**EXERCISE BRIEF**
In the records that follow, find each line with the word "faster" and copy it.

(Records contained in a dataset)
▶

-- pv_equiv track=rewrite | github.com/RagnarB83/ash | ash/modules/module_coords.py | update_atom_indices_upon_deletion
-- ===== SOURCE A (Python) =====
-- def update_atom_indices_upon_deletion(atomlist, dellist):
--     # Making sure dellist is sorted and determining highest and lowest value
--     dellist.sort(reverse=True)
--     lowest_atomindex = dellist[-1]
--     highest_atomindex = dellist[0]
--     atomlist_new = []
--     for q in atomlist:
--         if q in dellist:
--             # These QM atoms were deleted and do not survive
--             pass
--         elif q < lowest_atomindex:
--             # These QM atoms have lower value than loweste deleted atomindex and survive
--             atomlist_new.append(q)
--         elif q > highest_atomindex:
--             # Shifting these indices by length of delatoms-list
--             shiftpar = len(dellist)
--             atomlist_new.append(q - shiftpar)
--         else:
--             # These atom indices are inbetween
--             # Shifting depending on how many delatoms indices come before
--             shiftpar = len([i for i in dellist if i < q])
--             atomlist_new.append(q - shiftpar)
--     return atomlist_new
-- ===== SOURCE B (Python) =====
-- def _bisect_left(a, x):
--     # standard binary search (= bisect.bisect_left)
--     lo, hi = 0, len(a)
--     while lo < hi:
--         mid = (lo + hi) // 2
--         if a[mid] < x:
--             lo = mid + 1
--         else:
--             hi = mid
--     return lo
--
--
-- def update_atom_indices_upon_deletion(atomlist, dellist):
--     ds = sorted(dellist)
--     delset = set(ds)
--     return [q - _bisect_left(ds, q) for q in atomlist if q not in delset]
-- ===== Notes on version B (the rewrite author's own statement) =====
-- stated objective: faster
-- what changed: Replaces the per-element linear membership test and inner counting scan over dellist by one up-front sort, a hash set for membership and binary search (bisect_left) to count deletions below each index, removing all three branch cases.
import Mathlib
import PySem

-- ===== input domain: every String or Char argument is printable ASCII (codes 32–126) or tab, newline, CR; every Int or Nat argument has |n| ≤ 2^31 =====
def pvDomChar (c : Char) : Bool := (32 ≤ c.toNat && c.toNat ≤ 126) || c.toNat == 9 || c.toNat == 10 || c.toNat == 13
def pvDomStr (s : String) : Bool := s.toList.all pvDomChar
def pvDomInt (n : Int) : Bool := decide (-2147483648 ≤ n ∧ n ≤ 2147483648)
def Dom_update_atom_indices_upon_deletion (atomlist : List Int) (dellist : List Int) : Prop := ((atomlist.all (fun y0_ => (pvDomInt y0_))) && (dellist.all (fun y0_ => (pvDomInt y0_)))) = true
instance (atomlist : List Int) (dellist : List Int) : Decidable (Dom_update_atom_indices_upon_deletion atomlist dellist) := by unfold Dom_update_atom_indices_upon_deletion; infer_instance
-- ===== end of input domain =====

-- B replaces the three-way branch + inner scan over dellist by sort + set membership + binary-search counting (asymptotically faster).
-- Equivalence is about the RETURN value only: Python A sorts dellist in place (reverse), B leaves its arguments unmodified.

-- ===== PORT A =====
def update_atom_indices_upon_deletion (atomlist : List Int) (dellist : List Int) : List Int :=
  -- dellist.sort(reverse=True)
  let d := PySem.List.sorted dellist (fun x => x) true
  match PySem.List.pyGet? d (-1), PySem.List.pyGet? d 0 with
  | some lowest_atomindex, some highest_atomindex =>
      atomlist.foldl (fun acc q =>
        if d.contains q then acc
        else if q < lowest_atomindex then acc ++ [q]
        else if highest_atomindex < q then acc ++ [q - (d.length : Int)]
        else acc ++ [q - ((d.filter (fun i => decide (i < q))).length : Int)]) []
  | _, _ => []   -- dellist = []: Python raises IndexError; excluded by Pre_

-- ===== PORT B =====
-- Source B's hand-written _bisect_left is verbatim bisect.bisect_left; PySem.List.bisectLeft is its step-for-step binary-search loop.
def update_atom_indices_upon_deletion_alt (atomlist : List Int) (dellist : List Int) : List Int :=
  let ds := PySem.List.sorted dellist (fun x => x) false
  let delset := PySem.Set.ofList ds
  atomlist.foldl (fun out q =>
    if delset.contains q then out
    else out ++ [q - (PySem.List.bisectLeft ds q : Int)]) []

-- ===== PRECONDITION & SPEC =====
-- Pre_ excludes only an empty dellist, on which A raises IndexError at dellist[-1].
def Pre_update_atom_indices_upon_deletion (atomlist : List Int) (dellist : List Int) : Prop := dellist ≠ []
instance (atomlist : List Int) (dellist : List Int) : Decidable (Pre_update_atom_indices_upon_deletion atomlist dellist) := by unfold Pre_update_atom_indices_upon_deletion; infer_instance
def pvWitness_update_atom_indices_upon_deletion : List Int × List Int := ([0, 5, 9, 2], [2, 3])


def Spec_update_atom_indices_upon_deletion (atomlist : List Int) (dellist : List Int) (out : List Int) : Prop := out = update_atom_indices_upon_deletion_alt atomlist dellist
instance (atomlist : List Int) (dellist : List Int) (out : List Int) : Decidable (Spec_update_atom_indices_upon_deletion atomlist dellist out) := by unfold Spec_update_atom_indices_upon_deletion; infer_instance

-- ===== CLAIM (what is proved, stated in full; the proofs are below) =====
def Claim_equal_update_atom_indices_upon_deletion : Prop := ∀ (atomlist : List Int) (dellist : List Int), Dom_update_atom_indices_upon_deletion atomlist dellist → Pre_update_atom_indices_upon_deletion atomlist dellist → Spec_update_atom_indices_upon_deletion atomlist dellist (update_atom_indices_upon_deletion atomlist dellist)

-- ===== LEMMAS AND PROOFS =====

-- bisect_left on an ascending list counts the elements strictly below x
theorem bisectLeft_eq_countP (ds : List Int) (x : Int) (hs : ds.Pairwise (· ≤ ·)) :
    (PySem.List.bisectLeft ds x : Nat) = ds.countP (fun i => decide (i < x)) := by
  obtain ⟨hle, h1, h2⟩ := PySem.List.bisectLeft_spec ds x hs
  set r := PySem.List.bisectLeft ds x with hr
  have hsplit : ds.countP (fun i => decide (i < x))
      = (ds.take r).countP (fun i => decide (i < x)) + (ds.drop r).countP (fun i => decide (i < x)) := by
    rw [← List.countP_append, List.take_append_drop]
  have ht : (ds.take r).countP (fun i => decide (i < x)) = r := by
    have heq : (ds.take r).countP (fun i => decide (i < x)) = (ds.take r).length := by
      rw [List.countP_eq_length]
      intro a ha
      obtain ⟨j, hj, hja⟩ := List.mem_take_iff_getElem.1 ha
      have hjr : j < r := Nat.lt_of_lt_of_le hj (min_le_left _ _)
      have hjl : j < ds.length := Nat.lt_of_lt_of_le hj (min_le_right _ _)
      simpa [hja] using h1 j hjl hjr
    rw [heq, List.length_take, Nat.min_eq_left hle]
  have hd : (ds.drop r).countP (fun i => decide (i < x)) = 0 := by
    rw [List.countP_eq_zero]
    intro a ha
    obtain ⟨j, hj, hja⟩ := List.mem_iff_getElem.1 ha
    have hjl : r + j < ds.length := by
      simpa [List.length_drop] using Nat.add_lt_of_lt_sub' (by simpa [List.length_drop] using hj)
    have := h2 (r + j) hjl (Nat.le_add_right _ _)
    simp only [List.getElem_drop] at hja
    simp [← hja]
    omega
  omega

-- the last element of a descending list is ≤ every member
theorem getLast_le_of_pairwise_ge (l : List Int) (hne : l ≠ []) (hp : l.Pairwise (fun a b => b ≤ a)) :
    ∀ x ∈ l, l.getLast hne ≤ x := by
  induction l with
  | nil => simp at hne
  | cons a t ih =>
    intro x hx
    cases t with
    | nil => simp at hx; simp [hx, List.getLast]
    | cons b t' =>
      have hp' := (List.pairwise_cons.1 hp)
      have hb : (b :: t' : List Int) ≠ [] := by simp
      have hlast : (a :: b :: t').getLast hne = (b :: t').getLast hb := by
        simp [List.getLast]
      rw [hlast]
      rcases List.mem_cons.1 hx with h | h
      · rw [h]
        exact le_trans (ih hb hp'.2 _ (List.getLast_mem hb)) (hp'.1 _ (List.getLast_mem hb))
      · exact ih hb hp'.2 x h

-- Python l[-1] on a nonempty list is its last element
theorem pyGet_neg_one (l : List Int) (hne : l ≠ []) :
    PySem.List.pyGet? l (-1) = some (l.getLast hne) := by
  have hlen : 0 < l.length := List.length_pos_iff.2 hne
  have hidx : PySem.List.pyIdx? l.length (-1) = some (l.length - 1) := by
    simp [PySem.List.pyIdx?]
    omega
  simp [PySem.List.pyGet?, hidx, List.getElem?_eq_getElem (by omega : l.length - 1 < l.length),
    List.getLast_eq_getElem]

-- ===== VERDICT (by name: the statement is the Claim_ definition above) =====
theorem update_atom_indices_upon_deletion_spec : Claim_equal_update_atom_indices_upon_deletion := by
  intro atomlist dellist _ hpre
  unfold Spec_update_atom_indices_upon_deletion
  unfold update_atom_indices_upon_deletion update_atom_indices_upon_deletion_alt
  dsimp only
  set d := PySem.List.sorted dellist (fun x => x) true with hd
  set ds := PySem.List.sorted dellist (fun x => x) false with hds
  have hdne : d ≠ [] := by
    rw [hd, Ne, PySem.List.sorted_eq_nil_iff]; exact hpre
  obtain ⟨h, t, hht⟩ : ∃ h t, d = h :: t := by
    cases hcd : d with
    | nil => exact absurd hcd hdne
    | cons a b => exact ⟨a, b, rfl⟩
  have hget0 : PySem.List.pyGet? d 0 = some h := by
    rw [hht]; simp [PySem.List.pyGet?, PySem.List.pyIdx?]
  rw [pyGet_neg_one d hdne, hget0]
  set lo := d.getLast hdne with hlo
  -- facts about the extremes
  have hmemd : ∀ y, y ∈ d ↔ y ∈ dellist := fun y => PySem.List.mem_sorted dellist _ true y
  have hmemds : ∀ y, y ∈ ds ↔ y ∈ dellist := fun y => PySem.List.mem_sorted dellist _ false y
  have hlo_le : ∀ y ∈ dellist, lo ≤ y := fun y hy =>
    getLast_le_of_pairwise_ge d hdne (PySem.List.sorted_pairwise_rev dellist (fun x => x)) y ((hmemd y).2 hy)
  have hhi_ge : ∀ y ∈ dellist, y ≤ h := PySem.List.key_head_sorted_rev_ge dellist (fun x => x) hht
  have hperm : d.Perm ds := (PySem.List.sorted_perm dellist _ true).trans (PySem.List.sorted_perm dellist _ false).symm
  have hbis : ∀ q : Int, PySem.List.bisectLeft ds q = ds.countP (fun i => decide (i < q)) :=
    fun q => bisectLeft_eq_countP ds q (PySem.List.sorted_pairwise dellist (fun x => x))
  -- the two loop bodies agree pointwise
  have hfun : (fun (acc : List Int) (q : Int) =>
        if d.contains q then acc
        else if q < lo then acc ++ [q]
        else if h < q then acc ++ [q - (d.length : Int)]
        else acc ++ [q - ((d.filter (fun i => decide (i < q))).length : Int)])
      = (fun (out : List Int) (q : Int) =>
        if (PySem.Set.ofList ds).contains q then out
        else out ++ [q - (PySem.List.bisectLeft ds q : Int)]) := by
    funext acc q
    have hcont : d.contains q = (PySem.Set.ofList ds).contains q := by
      have h1 : d.contains q = true ↔ q ∈ dellist := by
        rw [List.contains_iff_mem]; exact hmemd q
      have h2 : (PySem.Set.ofList ds).contains q = true ↔ q ∈ dellist := by
        rw [show (PySem.Set.ofList ds).contains q = (PySem.Set.ofList ds).contains (α := Int) q from rfl]
        rw [PySem.Set.contains, List.contains_iff_mem, PySem.Set.mem_ofList]; exact hmemds q
      cases hb1 : d.contains q <;> cases hb2 : (PySem.Set.ofList ds).contains q <;> simp_all
    rw [← hcont]
    by_cases hq : q ∈ dellist
    · have hc : d.contains q = true := List.contains_iff_mem.2 ((hmemd q).2 hq)
      rw [hc]
      simp
    · have hc : d.contains q = false := by
        cases hb1 : d.contains q
        · rfl
        · exact absurd ((hmemd q).1 (List.contains_iff_mem.1 hb1)) hq
      rw [hc]
      simp only [Bool.false_eq_true, if_false]
      rw [hbis q]
      by_cases hql : q < lo
      · have : ds.countP (fun i => decide (i < q)) = 0 := by
          rw [List.countP_eq_zero]
          intro a ha
          have : lo ≤ a := hlo_le a ((hmemds a).1 ha)
          simp; omega
        simp [hql, this]
      · by_cases hqh : h < q
        · have : ds.countP (fun i => decide (i < q)) = ds.length := by
            rw [List.countP_eq_length]
            intro a ha
            have : a ≤ h := hhi_ge a ((hmemds a).1 ha)
            simp; omega
          rw [if_neg hql, if_pos hqh, this, hperm.length_eq]
        · have : (d.filter (fun i => decide (i < q))).length = ds.countP (fun i => decide (i < q)) := by
            rw [← List.countP_eq_length_filter]
            exact hperm.countP_eq _
          rw [if_neg hql, if_neg hqh, this]
  dsimp only
  rw [hfun]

◀

**TASK OUTPUT**
-- stated objective: faster
-- B replaces the three-way branch + inner scan over dellist by sort + set membership + binary-search counting (asymptotically faster).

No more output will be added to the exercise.